All these questions need to be evaluated in the DFM stage. The earlier an automation supplier can confer with the OEM, the better. “If design or part changes are needed to support automation, OEMs will want to make them early, before making major equipment and tooling investments,” said Hoover.
Assembly and Automation Continue to Evolve
Emerging markets and new designs are driving innovation in the medical device industry.
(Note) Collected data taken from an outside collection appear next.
-- THE SIMULATION: the explicit-stack flood equals folding A's dfs over the pending stack
lemma vbFlood_eq_foldG (b : List (List String)) (n m : Nat) :
    ∀ (k : Nat) (qs : List (Int × Int)) (vis : List (List Bool)) (s : List (Int × Int)) (f : Nat),
      vbCountFalse vis ≤ k → vbShape n m vis → vbCountFalse vis < f →
      vbFlood b n m vis (qs ++ s) = vbFlood b n m (qs.foldl (vbStepG b n m f) vis) s := by
  intro k
  induction k with
  | zero =>
    intro qs
    induction qs with
    | nil => intro vis s f _ _ _; simp
    | cons q qs ih =>
      intro vis s f hk hs hf
      obtain ⟨row, col⟩ := q
      cases hvB : vbValidB b n m vis row col with
      | true =>
        have := vbCountFalse_set2_lt vis row.toNat col.toNat (vbValidB_entry hvB)
        omega
      | false =>
        have hvA : vbValid b n m vis row col = false := by
          rw [← vbValidB_eq_vbValid b hs]; exact hvB
        rw [List.cons_append, vbFlood_cons_neg _ hvB, List.foldl_cons]
        have hstep : vbStepG b n m f vis (row, col) = vis := by simp [vbStepG, hvA]
        rw [hstep]
        exact ih vis s f hk hs hf
  | succ k ihk =>
    intro qs
    induction qs with
    | nil => intro vis s f _ _ _; simp
    | cons q qs ih =>
      intro vis s f hk hs hf
      obtain ⟨row, col⟩ := q
      cases hvB : vbValidB b n m vis row col with
      | false =>
        have hvA : vbValid b n m vis row col = false := by
          rw [← vbValidB_eq_vbValid b hs]; exact hvB
        rw [List.cons_append, vbFlood_cons_neg _ hvB, List.foldl_cons]
        have hstep : vbStepG b n m f vis (row, col) = vis := by simp [vbStepG, hvA]
        rw [hstep]
        exact ih vis s f hk hs hf
      | true =>
        have hvA : vbValid b n m vis row col = true := by
          rw [← vbValidB_eq_vbValid b hs]; exact hvB
        obtain ⟨f', rfl⟩ : ∃ f', f = f' + 1 := ⟨f - 1, by omega⟩
        have hlt : vbCountFalse (vbSet2 vis row.toNat col.toNat) < vbCountFalse vis :=
          vbCountFalse_set2_lt vis _ _ (vbValidB_entry hvB)
        have hsh : vbShape n m (vbSet2 vis row.toNat col.toNat) := vbShape_set2 hs _ _
        rw [List.cons_append, vbFlood_cons_pos _ hvB]
        have hnb : ((row + 1, col) :: (row - 1, col) :: (row, col + 1) :: (row, col - 1) ::
            (qs ++ s)) = (vbDirs.map fun d => (row + d.1, col + d.2)) ++ (qs ++ s) := by
          simp [vbDirs, sub_eq_add_neg]
        rw [hnb]
        rw [ihk (vbDirs.map fun d => (row + d.1, col + d.2)) _ (qs ++ s) f'
          (by omega) hsh (by omega)]
        have hdfs : (vbDirs.map fun d => (row + d.1, col + d.2)).foldl (vbStepG b n m f')
            (vbSet2 vis row.toNat col.toNat) = vbDfs b n m (f' + 1) vis row col := by
          rw [List.foldl_map]; rfl
        rw [hdfs]
        have hcle : vbCountFalse (vbDfs b n m (f' + 1) vis row col) ≤
            vbCountFalse (vbSet2 vis row.toNat col.toNat) := by
          rw [← hdfs]
          exact (vbR_foldl n m _ (vbR_stepG b n m f') _ _).2.1
        have hshp : vbShape n m (vbDfs b n m (f' + 1) vis row col) :=
          (vbR_dfs b n m (f' + 1) vis row col).1 hs
        rw [List.foldl_cons]
        have hstep : vbStepG b n m (f' + 1) vis (row, col) = vbDfs b n m (f' + 1) vis row col := by
          simp [vbStepG, hvA]
        rw [hstep]
        exact ih (vbDfs b n m (f' + 1) vis row col) s (f' + 1) (by omega) hshp (by omega)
For example, wearables require flexible components and stretchable circuits, resulting in research into new conductive materials, 3D printing methods, and compact battery sizes. In the rapidly expanding field of point-of-care (POC) medical devices, advances are being made in battery capacity, circuits, and efficient consumption of electricity. Components are engineered to operate with the lowest power ratings possible. The efficient use of space is especially important for portable and POC devices. This also means that a device’s fluidic system components must also be downsized, yet still deliver the performance the OEM expects.
In POC testing devices, scaling down both the fluidics and the chemistry is not as simple as just making things smaller. Chemical reactions often behave differently as the volume is decreased. “In many cases, this has a positive effect on performance—for example, reactions often proceed more rapidly in small volumes, with less reagent consumption,” stated Don McNeil, market development manager for Parker Precision Fluidics, a Hollis, N.H.-based industrial equipment manufacturer, including medical devices. Once the chemistry is scaled down, the next challenge is designing a compact, reliable, and cost-effective cartridge to contain the reagents and reactions. These require miniaturized, high-performance components such as pumps and valves. “High-precision flow control is required for the samples and reagents as they make their way through the different reaction chambers within the POC testing cartridge,” said McNeil. “Electronic pressure controllers are also available to provide precise pressure control.”
Ultrasonic welding is becoming the preferred approach for attaching small, delicate, or complex-shaped parts, or different materials, in smaller and more complex devices. Advanced models deliver lighter and more precise weld actuation (trigger) force, providing users with an advanced, multi-tiered actuation control system that allows them to select and tune actuation methods to match even extremely low actuation force requirements. Advanced welding machines can also capture and store comprehensive data (serial numbers, data registers, and signatures) for up to 100,000 welds, “providing OEMs with comprehensive, unique device identification (UDI)-compliant data for welded parts, backed by a validated, time-stamped audit trail,” stated Hoover.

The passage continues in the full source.